BURBANK : Housing Project Tied to Education
Families could get affordable housing at three apartment buildings that the city of Burbank is considering buying for a project that offers low-cost housing to parents who want their kids to care about education.
“You’re not going to see a giant change in grades in the first year,” said Kent Salveson, the Orange County developer who created the EEXCEL program five years ago. “But what has happened is we’ve changed behavior. We’ve changed their self-esteem.”
EEXCEL, which stands for Educational Excellence for Children with Environmental Limitations, combines affordable housing projects with education incentives.
Tonight, the City Council will consider a plan to spend $1.2 million--using federal funds plus $400,000 in city redevelopment money--to buy three apartment buildings with 19 apartment units on West Elmwood Street for an EEXCEL project. City officials hope to expand the project later.

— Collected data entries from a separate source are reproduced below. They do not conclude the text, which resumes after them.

-- pv_equiv track=rewrite | github.com/DanielNoord/adventofcode | solutions/year2021/day3.py | part1
-- ===== SOURCE A (Python) =====
-- def _get_bit(numbers: list[str], index: int, middle: float, most_common: bool) -> str:
--     """Get the most or least common bit for a given index."""
--     if sum(number[index] == "1" for number in numbers) >= middle:
--         return "1" if most_common else "0"
--     return "0" if most_common else "1"
--
-- def part1(data: str) -> str | int:
--     numbers = data.splitlines()
--
--     most_common_bits = ""
--     middle = len(numbers) // 2
--     for index in range(len(numbers[0])):
--         most_common_bits += _get_bit(numbers, index, middle, True)
--     gamma = int("".join(most_common_bits), 2)
--     epsilon = int("".join("0" if i == "1" else "1" for i in most_common_bits), 2)
--     return gamma * epsilon
-- ===== SOURCE B (Python) =====
-- def part1(data: str) -> str | int:
--     numbers = data.splitlines()
--     width = len(numbers[0])
--     # one pass over the numbers, accumulating per-column '1' counts
--     counts = [0] * width
--     for num in numbers:
--         counts = [c + (1 if num[i] == "1" else 0) for i, c in enumerate(counts)]
--     half = len(numbers) // 2
--     gamma = 0
--     for c in counts:
--         gamma = gamma * 2 + (1 if c >= half else 0)
--     epsilon = (1 << width) - 1 - gamma
--     return gamma * epsilon
-- ===== Notes on version B (the rewrite author's own statement) =====
-- stated objective: alternative
-- what changed: B replaces A's per-column scans over all numbers (and the two binary-string parses) with a single accumulation pass building a per-column count table, then derives gamma numerically from the table and epsilon as the arithmetic bit-complement (1<<width)-1-gamma instead of parsing a complemented string.
import Mathlib
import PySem

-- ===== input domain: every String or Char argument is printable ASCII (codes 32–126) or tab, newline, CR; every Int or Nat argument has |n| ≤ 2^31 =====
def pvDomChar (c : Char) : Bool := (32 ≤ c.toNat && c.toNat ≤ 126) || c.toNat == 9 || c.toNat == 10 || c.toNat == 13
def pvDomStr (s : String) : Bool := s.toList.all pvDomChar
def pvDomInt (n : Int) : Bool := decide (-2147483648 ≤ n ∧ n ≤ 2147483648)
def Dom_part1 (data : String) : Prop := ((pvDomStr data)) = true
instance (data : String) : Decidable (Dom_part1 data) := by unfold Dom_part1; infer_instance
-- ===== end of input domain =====

-- B replaces A's per-column scans (and the two binary-string parses) with one accumulation
-- pass building a per-column count table, deriving gamma numerically and epsilon as the
-- arithmetic bit-complement (1 << width) - 1 - gamma; objective: alternative decomposition.

-- ===== PORT A =====

-- hand port of int(s, 2); exact for strings made of '0'/'1' characters, which are the only
-- arguments A ever passes it (most_common_bits and its complement)
def pvInt2 (bits : List Char) : Int :=
  bits.foldl (fun a c => a * 2 + (if c = '1' then 1 else 0)) 0

def pvGetBit (numbers : List String) (index : Int) (middle : Int) (mostCommon : Bool) : Char :=
  if (numbers.map (fun number => if PySem.Str.pyGet? number index = some '1' then (1 : Int) else 0)).sum ≥ middle then
    (if mostCommon then '1' else '0')
  else
    (if mostCommon then '0' else '1')

def part1 (data : String) : Int :=
  let numbers := PySem.Str.splitlines data
  match PySem.List.pyGet? numbers 0 with
  | none => 0  -- numbers[0]: IndexError; excluded by Pre_part1
  | some first =>
    let middle := PySem.Int.floordiv (PySem.List.len numbers) 2
    -- most_common_bits, built as the list of its characters
    let mcb := (PySem.List.pyRange 0 (PySem.Str.len first) 1).foldl
        (fun acc index => acc ++ [pvGetBit numbers index middle true]) []
    let gamma := pvInt2 mcb
    let epsilon := pvInt2 (mcb.map (fun i => if i = '1' then '0' else '1'))
    gamma * epsilon

-- ===== PORT B =====
def part1_alt (data : String) : Int :=
  let numbers := PySem.Str.splitlines data
  match PySem.List.pyGet? numbers 0 with
  | none => 0  -- numbers[0]: IndexError; excluded by Pre_part1
  | some first =>
    let width := first.toList.length
    let counts := numbers.foldl
        (fun cs num => (PySem.List.enumerate cs).map
          (fun p => p.2 + (if PySem.Str.pyGet? num p.1 = some '1' then (1 : Int) else 0)))
        (List.replicate width (0 : Int))
    let half := PySem.Int.floordiv (PySem.List.len numbers) 2
    let gamma := counts.foldl (fun g c => g * 2 + (if c ≥ half then (1 : Int) else 0)) 0
    let epsilon := (2 : Int) ^ width - 1 - gamma
    gamma * epsilon

-- ===== PRECONDITION & SPEC =====
-- Pre_ excludes exactly the inputs where the Python A raises: no lines (numbers[0] is an
-- IndexError), an empty first line (int("", 2) is a ValueError), or a line shorter than the
-- first (number[index] is an IndexError).
def Pre_part1 (data : String) : Prop :=
  PySem.Str.splitlines data ≠ [] ∧
  ((PySem.Str.splitlines data).headD "").toList.length ≠ 0 ∧
  ∀ s ∈ PySem.Str.splitlines data,
    ((PySem.Str.splitlines data).headD "").toList.length ≤ s.toList.length
instance (data : String) : Decidable (Pre_part1 data) := by unfold Pre_part1; infer_instance
def pvWitness_part1 : String := "10\n01\n11"

def Spec_part1 (data : String) (out : Int) : Prop := out = part1_alt data
instance (data : String) (out : Int) : Decidable (Spec_part1 data out) := by unfold Spec_part1; infer_instance

-- ===== CLAIM (what is proved, stated in full; the proofs are below) =====
def Claim_equal_part1 : Prop := ∀ (data : String), Dom_part1 data → Pre_part1 data → Spec_part1 data (part1 data)

-- ===== LEMMAS AND PROOFS =====

theorem pv_enumerate_map {α β : Type} (g : α → β) :
    ∀ (l : List α) (s : Int),
      PySem.List.enumerate (l.map g) s = (PySem.List.enumerate l s).map (fun p => (p.1, g p.2)) := by
  intro l
  induction l with
  | nil => intro s; simp [PySem.List.enumerate_nil]
  | cons x xs ih => intro s; simp [PySem.List.enumerate_cons, ih]

theorem pv_enumerate_append {α : Type} :
    ∀ (l : List α) (x : α) (s : Int),
      PySem.List.enumerate (l ++ [x]) s
        = PySem.List.enumerate l s ++ [(s + l.length, x)] := by
  intro l
  induction l with
  | nil => intro x s; simp [PySem.List.enumerate_cons, PySem.List.enumerate_nil]
  | cons y ys ih =>
    intro x s
    simp [PySem.List.enumerate_cons, ih]
    ring

theorem pv_enumerate_range :
    ∀ (L : Nat), PySem.List.enumerate (List.range L) 0 =
      (List.range L).map (fun (i : Nat) => ((i : Int), i)) := by
  intro L
  induction L with
  | zero => simp [PySem.List.enumerate_nil]
  | succ L ih =>
    rw [List.range_succ, pv_enumerate_append, ih]
    simp

-- one step of B's fold, applied to a table of the form (range L).map g
theorem pv_step_map (L : Nat) (g : Nat → Int) (num : String) :
    (PySem.List.enumerate ((List.range L).map g)).map
        (fun p => p.2 + (if PySem.Str.pyGet? num p.1 = some '1' then (1 : Int) else 0))
      = (List.range L).map
        (fun i => g i + (if PySem.Str.pyGet? num (i : Int) = some '1' then (1 : Int) else 0)) := by
  rw [show (PySem.List.enumerate ((List.range L).map g)) = PySem.List.enumerate ((List.range L).map g) 0 from rfl]
  rw [pv_enumerate_map, pv_enumerate_range]
  simp [List.map_map, Function.comp]

-- B's accumulated table is the list of per-column '1'-counts
theorem pv_counts (L : Nat) :
    ∀ (ns : List String) (g : Nat → Int),
      ns.foldl
        (fun cs num => (PySem.List.enumerate cs).map
          (fun p => p.2 + (if PySem.Str.pyGet? num p.1 = some '1' then (1 : Int) else 0)))
        ((List.range L).map g)
      = (List.range L).map
        (fun i => g i +
          (ns.map (fun num => if PySem.Str.pyGet? num (i : Int) = some '1' then (1 : Int) else 0)).sum) := by
  intro ns
  induction ns with
  | nil => intro g; simp
  | cons num rest ih =>
    intro g
    simp only [List.foldl_cons]
    rw [pv_step_map L g num, ih]
    apply List.map_congr_left
    intro i _
    simp [add_assoc]

-- folding int(·,2)'s step over the flipped bit string = arithmetic complement
theorem pv_int2_flip :
    ∀ (l : List Char) (a b : Int),
      l.foldl (fun a c => a * 2 + (if c = '1' then (1 : Int) else 0)) a
        + ((l.map (fun i => if i = '1' then '0' else '1')).foldl
            (fun a c => a * 2 + (if c = '1' then (1 : Int) else 0)) b)
        = (a + b + 1) * 2 ^ l.length - 1 := by
  intro l
  induction l with
  | nil => intro a b; simp
  | cons c cs ih =>
    intro a b
    simp only [List.map_cons, List.foldl_cons, List.length_cons]
    rw [ih]
    by_cases hc : c = '1' <;> simp [hc] <;> ring

-- the whole value computation, over an abstract per-column count function c
theorem pv_final (L : Nat) (m : Int) (c : Nat → Int) :
    pvInt2 (List.map (fun x => if c x ≥ m then '1' else '0') (List.range L)) *
      pvInt2 (List.map (fun x => if (if c x ≥ m then '1' else '0') = '1' then '0' else '1') (List.range L))
    = List.foldl (fun g x => g * 2 + if c x ≥ m then (1 : Int) else 0) 0 (List.range L) *
      ((2 : Int) ^ L - 1 -
        List.foldl (fun g x => g * 2 + if c x ≥ m then (1 : Int) else 0) 0 (List.range L)) := by
  have hgamma : pvInt2 (List.map (fun x => if c x ≥ m then '1' else '0') (List.range L))
      = List.foldl (fun g x => g * 2 + if c x ≥ m then (1 : Int) else 0) 0 (List.range L) := by
    simp only [pvInt2, List.foldl_map]
    apply PySem.List.foldl_congr_mem
    intro a x _
    by_cases hx : c x ≥ m <;> simp [hx]
  have hflip : pvInt2 ((List.range L).map (fun x => if c x ≥ m then '1' else '0'))
      + pvInt2 (((List.range L).map (fun x => if c x ≥ m then '1' else '0')).map
          (fun i => if i = '1' then '0' else '1'))
      = ((0 : Int) + 0 + 1) * 2 ^ ((List.range L).map (fun x => if c x ≥ m then '1' else '0')).length - 1 :=
    pv_int2_flip _ 0 0
  simp only [List.length_map, List.length_range, List.map_map, Function.comp_def, zero_add] at hflip
  rw [hgamma] at hflip
  rw [hgamma]
  have heps : pvInt2 (List.map (fun x => if (if c x ≥ m then '1' else '0') = '1' then '0' else '1') (List.range L))
      = 2 ^ L - 1 - List.foldl (fun g x => g * 2 + if c x ≥ m then (1 : Int) else 0) 0 (List.range L) := by
    linarith [hflip]
  rw [heps]

theorem part1_spec : Claim_equal_part1 := by
  intro data _ hpre
  unfold Spec_part1 part1 part1_alt
  obtain ⟨hne, -, -⟩ := hpre
  cases hcase : PySem.Str.splitlines data with
  | nil => exact absurd hcase hne
  | cons first rest =>
    simp only [PySem.List.pyGet?_zero_cons]
    simp only [PySem.Str.len_eq, PySem.List.pyRange_zero_natCast,
      PySem.List.foldl_append_singleton_eq_map, List.nil_append, List.foldl_map, List.map_map]
    set m := PySem.Int.floordiv (PySem.List.len (first :: rest)) 2 with hm
    set L := first.toList.length with hL
    set ns := first :: rest with hns
    have hcnt :
        List.foldl (fun cs num => (PySem.List.enumerate cs).map
            (fun p => p.2 + if PySem.Str.pyGet? num p.1 = some '1' then (1 : Int) else 0))
          (List.replicate L (0 : Int)) ns
        = (List.range L).map (fun (i : Nat) =>
            (ns.map (fun num => if PySem.Str.pyGet? num (i : Int) = some '1' then (1 : Int) else 0)).sum) := by
      have hrep : List.replicate L (0 : Int) = (List.range L).map (fun _ => (0 : Int)) := by simp
      rw [hrep, pv_counts L ns (fun _ => 0)]
      simp
    rw [hcnt]
    have hbit : ∀ x : Nat, pvGetBit ns (↑x) m true
        = (if (ns.map (fun num => if PySem.Str.pyGet? num (x : Int) = some '1' then (1 : Int) else 0)).sum ≥ m
           then '1' else '0') := by
      intro x
      simp only [pvGetBit, if_true]
    simp only [Function.comp_def, hbit, List.foldl_map]
    exact pv_final L m (fun x =>
      (ns.map (fun num => if PySem.Str.pyGet? num (x : Int) = some '1' then (1 : Int) else 0)).sum)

Salveson has started several such projects--which are either built, managed or owned by EEXCEL--in South-Central and Downtown Los Angeles and elsewhere in the Los Angeles area. He is also looking at projects in Ohio, Arizona, Texas and Massachusetts.
But Salveson’s EEXCEL projects have not always been welcomed. Sometimes officials ignore bullet holes and drug deals at an apartment project and tell Salveson that there is no need for such a program, he said.
Burbank, at the prompting of Councilman Dave Golonski, invited Salveson to work on establishing an EEXCEL project on the 100 block of West Elmwood Street, which has had a history of gang-related problems.
“If he gets into a gang, we’ll evict (them),” Salveson said of the possible consequences that a youth and his parents may face as tenants. He takes an equally strong stance against drugs. Once Salveson said he evicted a mother and her family because he caught her smoking marijuana.
But for this firm stand, Salveson said he also tries to offer the children hope. Every schoolchild in his buildings receives one intensive two-hour tutoring session, which Salveson said usually brings them up to their normal grade level and helps them better understand the most difficult subject, usually math or English.
The projects also offer a study hall with tutors on duty to give students ongoing help, Salveson said.
“Instead of hating math, some of the kids are really starting to enjoy it,” said Salveson, who added that he has seen cases in which a D student became an A student. EEXCEL has just completed its first self-evaluation of the project, and found that so far every student has shown at least some improvement, Salveson said.
But it is attitudes, rather than grades, that are most important. Prospective tenants are screened to identify parents who care about their children’s education. Bad grades will not keep a family out of an apartment--or get them evicted--but they most likely will not be accepted if children have serious attendance and discipline problems.
The enthusiasm that Burbank has shown toward the project has been encouraging, Salveson said.
“We are looking for cities and governments that understand, really, what the problems of today are, that families are becoming more ‘fractionated,’ ” Salveson said. “They understand that unless a meaningful effort is brought in to try and stop this cycle, the problems cities have are going to get worse.”